= Vanguards of Conquest =

Terrorist organization in Egypt

The Vanguards of Conquest (Talaa'al al-Fateh) is a terrorist organization that was originally founded in 1993 as a branch of the Egyptian Islamic Jihad operating in Somalia but became a separate faction that eventually folded back into the group under the leadership of Ayman al-Zawahiri. The revived group is currently led by Magdy Salem. The group has intervened to stop jihadis in the Sinai Peninsula from attacking Israel.

==History==
In its first year, the Vanguards carried out two failed assassination attempts, the first in August, a Cairo bombing that only managed to injure Egyptian Interior Minister Hasan al-Alfi, and three months later a similar bombing aimed at Prime Minister Atef Sedki, which killed a teenage girl at a bus stop.

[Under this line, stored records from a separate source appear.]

-- pv_equiv track=rewrite | github.com/pedrofariacomposer/comptools | build/lib/comptools/basic_tools.py | most_compact
-- ===== SOURCE A (Python) =====
-- from typing import Dict, Sequence, List
--
-- def most_compact(
--     a: Sequence,
--     b: Sequence,
-- ) -> Sequence:
--
--     """ Compares two lists and returns the one that is more compact, as defined by Forte and Straus.
--     Function written by Raphael Santos.
--     """
--
--     for i in range(len(a) - 1, 0, -1):
--         a_diff = (a[i] - a[0]) % 12
--         b_diff = (b[i] - b[0]) % 12
--         if a_diff < b_diff:
--             return a
--         elif a_diff > b_diff:
--             return b
--     if a[0] < b[0]:
--         return a
--     else:
--         return b
-- ===== SOURCE B (Python) =====
-- def most_compact(a, b):
--     """More compact of two pitch sets (Forte/Straus): encode each set's mod-12
--     interval profile (highest index first) as a single base-12 integer and
--     compare the two integers; tie-break on the first elements."""
--     va = 0
--     vb = 0
--     for i in range(len(a) - 1, 0, -1):
--         va = va * 12 + (a[i] - a[0]) % 12
--         vb = vb * 12 + (b[i] - b[0]) % 12
--     if va < vb:
--         return a
--     if vb < va:
--         return b
--     return a if a[0] < b[0] else b
-- ===== Notes on version B (the rewrite author's own statement) =====
-- stated objective: alternative
-- what changed: Replaces A's early-exit element-by-element lexicographic comparison with a base-12 arithmetic encoding: each set's whole mod-12 interval profile is folded into one integer (digits are in [0,12), so base-12 order equals lexicographic order) and a single integer comparison plus a first-element tie-break decides the winner.
import Mathlib
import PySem

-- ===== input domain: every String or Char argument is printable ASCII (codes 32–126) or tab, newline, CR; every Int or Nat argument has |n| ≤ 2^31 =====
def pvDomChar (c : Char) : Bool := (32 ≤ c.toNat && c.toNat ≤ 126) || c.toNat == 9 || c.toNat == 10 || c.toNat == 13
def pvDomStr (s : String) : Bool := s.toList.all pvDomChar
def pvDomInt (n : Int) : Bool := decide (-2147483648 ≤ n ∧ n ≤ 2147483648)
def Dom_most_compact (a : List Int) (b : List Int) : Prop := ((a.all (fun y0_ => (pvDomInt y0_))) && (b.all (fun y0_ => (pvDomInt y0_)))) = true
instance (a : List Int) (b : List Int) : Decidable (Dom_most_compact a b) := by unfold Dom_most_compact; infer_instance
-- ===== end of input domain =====

-- B replaces A's early-exit lexicographic loop by folding each set's mod-12 interval
-- profile into one base-12 integer and comparing the two integers (alternative, not faster:
-- the encoded integer grows with the list, so B costs more on very long lists).


-- ===== PORT A =====
-- (x[i] - x[0]) % 12: the intermediate value both Pythons compute.
def diff12 (xs : List Int) (i : Int) : Int :=
  PySem.Int.mod (PySem.List.pyGetD xs i 0 - PySem.List.pyGetD xs 0 0) 12

-- A's for-loop over range(len(a)-1, 0, -1) with early returns, as structural recursion
-- over the range list; indexing via pyGetD (Pre_ guarantees every access is in range).
def mcLoopA (a : List Int) (b : List Int) : List Int → List Int
  | [] => if PySem.List.pyGetD a 0 0 < PySem.List.pyGetD b 0 0 then a else b
  | i :: rest =>
      let aDiff := diff12 a i
      let bDiff := diff12 b i
      if aDiff < bDiff then a
      else if aDiff > bDiff then b
      else mcLoopA a b rest

def most_compact (a : List Int) (b : List Int) : List Int :=
  mcLoopA a b (PySem.List.pyRange ((a.length : Int) - 1) 0 (-1))

-- ===== PORT B =====
-- Source B's single loop: fold the index range into the pair (va, vb) of base-12 encodings.
def most_compact_alt (a : List Int) (b : List Int) : List Int :=
  let p := (PySem.List.pyRange ((a.length : Int) - 1) 0 (-1)).foldl
      (fun (v : Int × Int) i => (v.1 * 12 + diff12 a i, v.2 * 12 + diff12 b i)) (0, 0)
  if p.1 < p.2 then a
  else if p.2 < p.1 then b
  else if PySem.List.pyGetD a 0 0 < PySem.List.pyGetD b 0 0 then a else b

-- ===== PRECONDITION & SPEC =====
-- Pre_ is exactly where the Python A returns: both lists non-empty (a[0]/b[0]), and
-- b long enough for every index the loop reads (no index is read when len(a) = 1).
def Pre_most_compact (a : List Int) (b : List Int) : Prop :=
  a ≠ [] ∧ b ≠ [] ∧ (a.length ≤ b.length ∨ a.length = 1)
instance (a : List Int) (b : List Int) : Decidable (Pre_most_compact a b) := by
  unfold Pre_most_compact; infer_instance

def pvWitness_most_compact : List Int × List Int := ([0, 2, 7], [0, 3, 7])

def Spec_most_compact (a : List Int) (b : List Int) (out : List Int) : Prop := out = most_compact_alt a b
instance (a : List Int) (b : List Int) (out : List Int) : Decidable (Spec_most_compact a b out) := by unfold Spec_most_compact; infer_instance

-- ===== CLAIM (what is proved, stated in full; the proofs are below) =====
def Claim_equal_most_compact : Prop := ∀ (a : List Int) (b : List Int), Dom_most_compact a b → Pre_most_compact a b → Spec_most_compact a b (most_compact a b)

-- ===== LEMMAS AND PROOFS =====

-- the base-12 encoding of xs's diffs along the index list, from accumulator v
def encF (xs : List Int) : List Int → Int → Int
  | [], v => v
  | i :: rest, v => encF xs rest (v * 12 + diff12 xs i)

theorem diff12_nonneg (xs : List Int) (i : Int) : 0 ≤ diff12 xs i :=
  PySem.Int.mod_nonneg _ (by norm_num)

theorem diff12_lt (xs : List Int) (i : Int) : diff12 xs i < 12 :=
  PySem.Int.mod_lt _ (by norm_num)

-- encF is affine in its accumulator
theorem encF_affine (xs : List Int) : ∀ (is : List Int) (v : Int),
    encF xs is v = v * 12 ^ is.length + encF xs is 0
  | [], v => by simp [encF]
  | i :: rest, v => by
    simp only [encF, List.length_cons]
    rw [encF_affine xs rest (v * 12 + diff12 xs i), encF_affine xs rest (0 * 12 + diff12 xs i)]
    ring

-- encF from 0 is a base-12 numeral: bounded by 12^length
theorem encF_bounds (xs : List Int) : ∀ (is : List Int),
    0 ≤ encF xs is 0 ∧ encF xs is 0 < 12 ^ is.length
  | [] => by simp [encF]
  | i :: rest => by
    have hb := encF_bounds xs rest
    have hd0 := diff12_nonneg xs i
    have hd1 := diff12_lt xs i
    simp only [encF, List.length_cons]
    rw [encF_affine xs rest (0 * 12 + diff12 xs i)]
    constructor
    · nlinarith [pow_pos (by norm_num : (0:Int) < 12) rest.length]
    · have : (12:Int) ^ (rest.length + 1) = 12 ^ rest.length * 12 := by ring
      nlinarith [pow_pos (by norm_num : (0:Int) < 12) rest.length]

-- A's early-exit loop equals the comparison of the two base-12 encodings
theorem mcLoopA_eq_enc (a b : List Int) : ∀ (is : List Int),
    mcLoopA a b is =
      (if encF a is 0 < encF b is 0 then a
       else if encF b is 0 < encF a is 0 then b
       else if PySem.List.pyGetD a 0 0 < PySem.List.pyGetD b 0 0 then a else b)
  | [] => by simp [mcLoopA, encF]
  | i :: rest => by
    have ih := mcLoopA_eq_enc a b rest
    have ⟨ha0, ha1⟩ := encF_bounds a rest
    have ⟨hb0, hb1⟩ := encF_bounds b rest
    have hP : (0:Int) < 12 ^ rest.length := pow_pos (by norm_num) rest.length
    have hda0 := diff12_nonneg a i; have hda1 := diff12_lt a i
    have hdb0 := diff12_nonneg b i; have hdb1 := diff12_lt b i
    have hEa : encF a (i :: rest) 0 = diff12 a i * 12 ^ rest.length + encF a rest 0 := by
      show encF a rest (0 * 12 + diff12 a i) = _
      rw [encF_affine]; ring
    have hEb : encF b (i :: rest) 0 = diff12 b i * 12 ^ rest.length + encF b rest 0 := by
      show encF b rest (0 * 12 + diff12 b i) = _
      rw [encF_affine]; ring
    simp only [mcLoopA, hEa, hEb]
    rcases lt_trichotomy (diff12 a i) (diff12 b i) with h | h | h
    · have hlt : diff12 a i * 12 ^ rest.length + encF a rest 0 <
          diff12 b i * 12 ^ rest.length + encF b rest 0 := by nlinarith
      simp [h, hlt]
    · simp [h, add_lt_add_iff_left, ih]
    · have hlt : diff12 b i * 12 ^ rest.length + encF b rest 0 <
          diff12 a i * 12 ^ rest.length + encF a rest 0 := by nlinarith
      have hno : ¬ diff12 a i * 12 ^ rest.length + encF a rest 0 <
          diff12 b i * 12 ^ rest.length + encF b rest 0 := by omega
      simp [show ¬ diff12 a i < diff12 b i by omega, h, hlt, hno]

-- B's paired fold is encF on each side
theorem foldl_pair_enc (a b : List Int) : ∀ (is : List Int) (va vb : Int),
    is.foldl (fun (v : Int × Int) i => (v.1 * 12 + diff12 a i, v.2 * 12 + diff12 b i)) (va, vb)
      = (encF a is va, encF b is vb)
  | [], va, vb => by simp [encF]
  | i :: rest, va, vb => by
    simp only [List.foldl_cons, encF]
    exact foldl_pair_enc a b rest _ _

-- ===== VERDICT (by name: the statement is the Claim_ definition above) =====
theorem most_compact_spec : Claim_equal_most_compact := by
  intro a b _ _
  unfold Spec_most_compact most_compact most_compact_alt
  rw [foldl_pair_enc]
  exact mcLoopA_eq_enc a b _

In late May 1995, Hassan al-Turabi met with Ayman al-Zawahiri to discuss the future of the Vanguards of Conquest; now to operate solely out of Egypt. al-Zawahiri and Mstafa Hamzah organised a meeting in Ferney-Voltaire on the French-Swiss border, attended by a colleague of Tal'at Fu'ad Qasim, an associate of Showqi Al-Islambouli and the son of Said Ramadan. The group decided to focus their efforts on Addis Ababa, and that their veteran members would come together under the leadership of Islambouli.

In June 1995, they launched a failed attack against President Hosni Mubarak.

The leader of the Vanguards was believed to be Kamel Agiza, and Canadian officials allege that Mohammad Zeki Mahjoub was his second-in-command.

In December 1998, the Vanguards of Conquest issued a communique to Islamist groups calling for attacks against the United States "for its arrogance" in bombing Iraq ostensibly to distract from the Monica Lewinsky scandal.

The group is alleged to have folded into Qaeda-al-Jihad when Zawahiri merged his group with Osama bin Laden in 2001. But in April 2002, Egyptian security forces arrested 30 men for allegedly planning to revive the Vanguards.